> **TASK OBJECTIVE**:
In the entries below, which lines run from the one containing "simp only [htags, ←" to the one containing "-- ===== VERDICT"? Copy exactly those lines, ends included, and no others.

> **RECORD EXTRACTS**:
-- pv_equiv track=rewrite | github.com/ShengyangT/NYU-CSCI-UA-469-NLP-Project_Assignments | Assignment 5 - Sequence Labeling (Noun Groups)/final_features.py | tokens_since_last
-- ===== SOURCE A (Python) =====
-- from typing import List, Optional
--
-- def tokens_since_last(sentence: List[dict], index: int, target_pos: str) -> str:
--     distance = 0
--     collected: List[str] = []
--     for j in range(index - 1, -1, -1):
--         pos = sentence[j]["pos"]
--         if pos == target_pos:
--             break
--         collected.append(pos)
--         distance += 1
--     if distance == 0:
--         return "NONE"
--     collected = collected[:3]
--     collected.reverse()
--     chain = "+".join(collected)
--     bucket = str(distance) if distance <= 5 else ">5"
--     return f"{bucket}:{chain}" if chain else bucket
-- ===== SOURCE B (Python) =====
-- def tokens_since_last(sentence, index, target_pos):
--     tags = [t["pos"] for t in sentence[:max(index, 0)]]
--     r = tags[::-1]
--     try:
--         k = r.index(target_pos)
--     except ValueError:
--         k = len(r)
--     if k == 0:
--         return "NONE"
--     chain = "+".join(tags[len(tags) - min(k, 3):])
--     bucket = str(k) if k <= 5 else ">5"
--     return f"{bucket}:{chain}" if chain else bucket
-- ===== Notes on version B (the rewrite author's own statement) =====
-- stated objective: alternative
-- what changed: A scans backwards with an explicit break loop accumulating distance and a collected list it later truncates and reverses; B builds the prefix POS-tag list once, locates the last target occurrence via .index on the reversed list, and reads distance and the 3-nearest-tag chain off that list with slicing, with no manual loop at all.
-- outside the precondition, e.g. on tokens_since_last([{'a': 'b'}, {'pos': 'T'}], 2, 'T'): A returns 'NONE', B raises KeyError
import Mathlib
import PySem

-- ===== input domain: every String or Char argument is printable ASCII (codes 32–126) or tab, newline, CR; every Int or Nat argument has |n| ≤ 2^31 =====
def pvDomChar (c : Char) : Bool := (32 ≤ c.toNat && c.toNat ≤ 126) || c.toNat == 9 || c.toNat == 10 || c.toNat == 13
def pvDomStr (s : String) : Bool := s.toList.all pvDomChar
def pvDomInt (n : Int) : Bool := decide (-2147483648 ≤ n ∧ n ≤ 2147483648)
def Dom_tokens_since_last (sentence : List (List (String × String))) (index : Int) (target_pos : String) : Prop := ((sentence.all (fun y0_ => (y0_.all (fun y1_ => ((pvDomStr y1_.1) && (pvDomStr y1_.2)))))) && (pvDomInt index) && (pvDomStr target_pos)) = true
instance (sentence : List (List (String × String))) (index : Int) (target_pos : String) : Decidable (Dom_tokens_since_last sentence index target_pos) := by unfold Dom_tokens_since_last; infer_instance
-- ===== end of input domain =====

-- B replaces A's backward break-loop by: build the prefix tag list once, find the last target
-- with .index on the reversed list, and read distance/chain off slices (objective: alternative).

-- t["pos"]: first-match key lookup, total via getD — Pre_ keeps every access either program
-- performs with the key present, so the default is never observed inside Pre_
def posOf (t : List (String × String)) : String :=
  ((PySem.Dict.mk t).get? "pos").getD ""

-- ===== PORT A =====
-- sentence[j]: in range under Pre_ (j < index ≤ len), total via getD
def pvPosAt (sentence : List (List (String × String))) (j : Nat) : String :=
  posOf ((PySem.List.pyGet? sentence (j : Int)).getD [])

-- the loop 'for j in range(index-1, -1, -1)' with its break, as descending structural recursion;
-- returns (distance, collected) for the iterations j, j-1, …, 0
def tokensALoop (sentence : List (List (String × String))) (target_pos : String) : Nat → Int × List String
  | 0 =>
    let pos := pvPosAt sentence 0
    if pos = target_pos then (0, []) else (1, [pos])
  | j + 1 =>
    let pos := pvPosAt sentence (j + 1)
    if pos = target_pos then (0, [])
    else
      let r := tokensALoop sentence target_pos j
      (r.1 + 1, pos :: r.2)

def tokens_since_last (sentence : List (List (String × String))) (index : Int) (target_pos : String) : String :=
  let st : Int × List String :=
    if index - 1 < 0 then (0, []) else tokensALoop sentence target_pos (index - 1).toNat
  let distance := st.1
  if distance = 0 then "NONE"
  else
    let collected := PySem.List.slice st.2 none (some 3)   -- collected[:3]
    let collected := collected.reverse                     -- collected.reverse()
    let chain := PySem.Str.join "+" collected
    let bucket := if distance ≤ 5 then PySem.Int.toStr distance else ">5"
    if chain ≠ "" then bucket ++ ":" ++ chain else bucket

-- ===== PORT B =====
def tokens_since_last_alt (sentence : List (List (String × String))) (index : Int) (target_pos : String) : String :=
  let tags := (PySem.List.slice sentence none (some (max index 0))).map posOf
                                                              -- [t["pos"] for t in sentence[:max(index, 0)]]
  let r := tags.reverse                                       -- tags[::-1]
  let k : Int :=                                              -- r.index(target_pos) / except ValueError: len(r)
    match PySem.List.index? r target_pos with
    | some i => (i : Int)
    | none => (r.length : Int)
  if k = 0 then "NONE"
  else
    let chain := PySem.Str.join "+"
      (PySem.List.slice tags (some ((tags.length : Int) - min k 3)) none)  -- tags[len(tags)-min(k,3):]
    let bucket := if k ≤ 5 then PySem.Int.toStr k else ">5"
    if chain ≠ "" then bucket ++ ":" ++ chain else bucket

-- ===== PRECONDITION & SPEC =====
-- Pre_ excludes inputs on which the POS accesses raise: index > len(sentence) (A raises
-- IndexError) and prefixes sentence[:index] containing a token without a "pos" key — there A
-- raises KeyError mid-scan unless a closer target token shields it, while B, which reads all
-- prefix tags up front, always raises KeyError; the shielded case (A returns "NONE", B raises)
-- is the only excluded input class on which A returns.
def Pre_tokens_since_last (sentence : List (List (String × String))) (index : Int) (target_pos : String) : Prop :=
  index ≤ sentence.length ∧
  ∀ t ∈ sentence.take (max index 0).toNat, (PySem.Dict.mk t).contains "pos" = true
instance (sentence : List (List (String × String))) (index : Int) (target_pos : String) : Decidable (Pre_tokens_since_last sentence index target_pos) := by unfold Pre_tokens_since_last; infer_instance

def pvWitness_tokens_since_last : (List (List (String × String))) × Int × String :=
  ([[("pos", "VB")], [("pos", "NN")]], 2, "VB")

def Spec_tokens_since_last (sentence : List (List (String × String))) (index : Int) (target_pos : String) (out : String) : Prop := out = tokens_since_last_alt sentence index target_pos
instance (sentence : List (List (String × String))) (index : Int) (target_pos : String) (out : String) : Decidable (Spec_tokens_since_last sentence index target_pos out) := by unfold Spec_tokens_since_last; infer_instance

-- ===== CLAIM (what is proved, stated in full; the proofs are below) =====
def Claim_equal_tokens_since_last : Prop := ∀ (sentence : List (List (String × String))) (index : Int) (target_pos : String), Dom_tokens_since_last sentence index target_pos → Pre_tokens_since_last sentence index target_pos → Spec_tokens_since_last sentence index target_pos (tokens_since_last sentence index target_pos)

-- ===== LEMMAS AND PROOFS =====

-- pure shape of A's backward scan over the reversed tag list (nearest tag first)
def scanTags (target_pos : String) : List String → Int × List String
  | [] => (0, [])
  | p :: rest =>
    if p = target_pos then (0, [])
    else
      let r := scanTags target_pos rest
      (r.1 + 1, p :: r.2)

-- the shared tail of both programs: bucket/chain rendering from distance k and the chain list
def render (k : Int) (L : List String) : String :=
  if k = 0 then "NONE"
  else
    let chain := PySem.Str.join "+" L
    let bucket := if k ≤ 5 then PySem.Int.toStr k else ">5"
    if chain ≠ "" then bucket ++ ":" ++ chain else bucket

theorem pvPosAt_eq (sentence : List (List (String × String))) (j : Nat) (hj : j < sentence.length) :
    pvPosAt sentence j = posOf sentence[j] := by
  simp [pvPosAt, PySem.List.pyGet?_natCast, List.getElem?_eq_getElem hj]

theorem tokensALoop_eq_scan (sentence : List (List (String × String))) (t : String) (j : Nat)
    (hj : j < sentence.length) :
    tokensALoop sentence t j = scanTags t (((sentence.take (j+1)).map posOf).reverse) := by
  induction j with
  | zero =>
    have h0 : sentence.take 1 = [sentence[0]] := by
      cases sentence with
      | nil => simp at hj
      | cons a l => simp
    simp [tokensALoop, h0, scanTags, pvPosAt_eq sentence 0 hj]
  | succ j ih =>
    have hs : sentence.take (j + 1 + 1) = sentence.take (j + 1) ++ [sentence[j + 1]] := by
      rw [List.take_add_one, List.getElem?_eq_getElem hj]; rfl
    have ihj := ih (Nat.lt_of_succ_lt hj)
    simp only [tokensALoop, hs, List.map_append, List.map_cons, List.map_nil,
      List.reverse_append, List.reverse_cons, List.reverse_nil, List.nil_append,
      List.cons_append, scanTags, pvPosAt_eq sentence (j + 1) hj, ihj]

-- scanTags computed from index?: distance = position of first target (or length), collected = prefix
def kOf (target_pos : String) (r : List String) : Nat :=
  match PySem.List.index? r target_pos with
  | some i => i
  | none => r.length

theorem scanTags_eq (target_pos : String) (r : List String) :
    scanTags target_pos r = ((kOf target_pos r : Int), r.take (kOf target_pos r)) := by
  induction r with
  | nil => simp [scanTags, kOf, PySem.List.index?]
  | cons p rest ih =>
    by_cases hp : p = target_pos
    · subst hp
      have h0 : kOf p (p :: rest) = 0 := by
        unfold kOf; rw [PySem.List.index?_cons_self]
      simp [scanTags, h0]
    · have hi : PySem.List.index? (p :: rest) target_pos
          = (PySem.List.index? rest target_pos).map (· + 1) :=
        PySem.List.index?_cons_of_ne _ hp
      have hk : kOf target_pos (p :: rest) = kOf target_pos rest + 1 := by
        unfold kOf; rw [hi]
        cases PySem.List.index? rest target_pos <;> simp
      simp only [scanTags, if_neg hp, ih, hk]
      simp [List.take_succ_cons]

theorem kOf_le (target_pos : String) (r : List String) : kOf target_pos r ≤ r.length := by
  unfold kOf
  cases h : PySem.List.index? r target_pos with
  | none => simp
  | some i =>
    rcases PySem.List.getElem_of_index?_eq_some h with ⟨hk, -, -⟩
    exact Nat.le_of_lt hk

theorem kOf_int (t : String) (r : List String) :
    (match PySem.List.index? r t with
     | some i => (i : Int)
     | none => (r.length : Int)) = (kOf t r : Int) := by
  unfold kOf; cases PySem.List.index? r t <;> simp

theorem take_reverse_take (l : List String) (m : Nat) :
    ((l.reverse.take m).take 3).reverse = l.drop (l.length - min m 3) := by
  rw [List.take_take, List.take_reverse, List.reverse_reverse]
  congr 1
  omega

theorem tokens_since_last_eq (sentence : List (List (String × String))) (index : Int) (target_pos : String)
    (hlen : index ≤ sentence.length) :
    tokens_since_last sentence index target_pos = tokens_since_last_alt sentence index target_pos := by
  by_cases hneg : index - 1 < 0
  · -- index ≤ 0: A's loop never runs; B's prefix is empty
    have hmax : max index 0 = 0 := by omega
    simp [tokens_since_last, tokens_since_last_alt, hneg, hmax,
      PySem.List.slice_to sentence (le_refl (0 : Int)), PySem.List.index?]
  · -- 0 < index ≤ len: both sides are render applied to the same distance and chain list
    have hpos : 0 < index := by omega
    have hmax : max index 0 = index := by omega
    set n : Nat := index.toNat with hn
    have hnl : n ≤ sentence.length := by omega
    have hn1 : (index - 1).toNat = n - 1 := by omega
    have hn0 : 0 < n := by omega
    have hjlt : n - 1 < sentence.length := by omega
    have hsucc : n - 1 + 1 = n := by omega
    have htags : PySem.List.slice sentence none (some (max index 0)) = sentence.take n := by
      rw [hmax, PySem.List.slice_to sentence (by omega)]
    set tags : List String := (sentence.take n).map posOf with htagsdef
    have hlentags : tags.length = n := by
      simp [htagsdef, List.length_take, Nat.min_eq_left hnl]
    set k : Nat := kOf target_pos tags.reverse with hk
    have hkle : k ≤ tags.length := by
      have := kOf_le target_pos tags.reverse
      simpa using this
    have hloop : tokensALoop sentence target_pos (index - 1).toNat
        = ((k : Int), tags.reverse.take k) := by
      rw [hn1, tokensALoop_eq_scan sentence target_pos (n-1) hjlt, hsucc,
        ← htagsdef, scanTags_eq, ← hk]
    have hA : tokens_since_last sentence index target_pos
        = render (k : Int) ((PySem.List.slice (tags.reverse.take k) none (some 3)).reverse) := by
      unfold tokens_since_last render
      rw [if_neg hneg, hloop]
    have hB : tokens_since_last_alt sentence index target_pos
        = render (k : Int)
            (PySem.List.slice tags (some ((tags.length : Int) - min (k : Int) 3)) none) := by
      unfold tokens_since_last_alt render
      simp only [htags, ← htagsdef, kOf_int, ← hk]
    have hL : (PySem.List.slice (tags.reverse.take k) none (some 3)).reverse
        = PySem.List.slice tags (some ((tags.length : Int) - min (k : Int) 3)) none := by
      rw [PySem.List.slice_to _ (by norm_num : (0:Int) ≤ 3),
          PySem.List.slice_from tags (by omega)]
      have hm : ((tags.length : Int) - min (k : Int) 3).toNat = tags.length - min k 3 := by
        omega
      have h3 : ((3 : Int)).toNat = 3 := rfl
      rw [hm, h3, take_reverse_take]
    rw [hA, hB, hL]
-- ===== VERDICT (by name: the statement is the Claim_ definition above) =====
theorem tokens_since_last_spec : Claim_equal_tokens_since_last := by
  intro sentence index target_pos _hdom hpre
  exact tokens_since_last_eq sentence index target_pos hpre.1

> **EXERCISE RESULT**:
      simp only [htags, ← htagsdef, kOf_int, ← hk]
    have hL : (PySem.List.slice (tags.reverse.take k) none (some 3)).reverse
        = PySem.List.slice tags (some ((tags.length : Int) - min (k : Int) 3)) none := by
      rw [PySem.List.slice_to _ (by norm_num : (0:Int) ≤ 3),
          PySem.List.slice_from tags (by omega)]
      have hm : ((tags.length : Int) - min (k : Int) 3).toNat = tags.length - min k 3 := by
        omega
      have h3 : ((3 : Int)).toNat = 3 := rfl
      rw [hm, h3, take_reverse_take]
    rw [hA, hB, hL]
-- ===== VERDICT (by name: the statement is the Claim_ definition above) =====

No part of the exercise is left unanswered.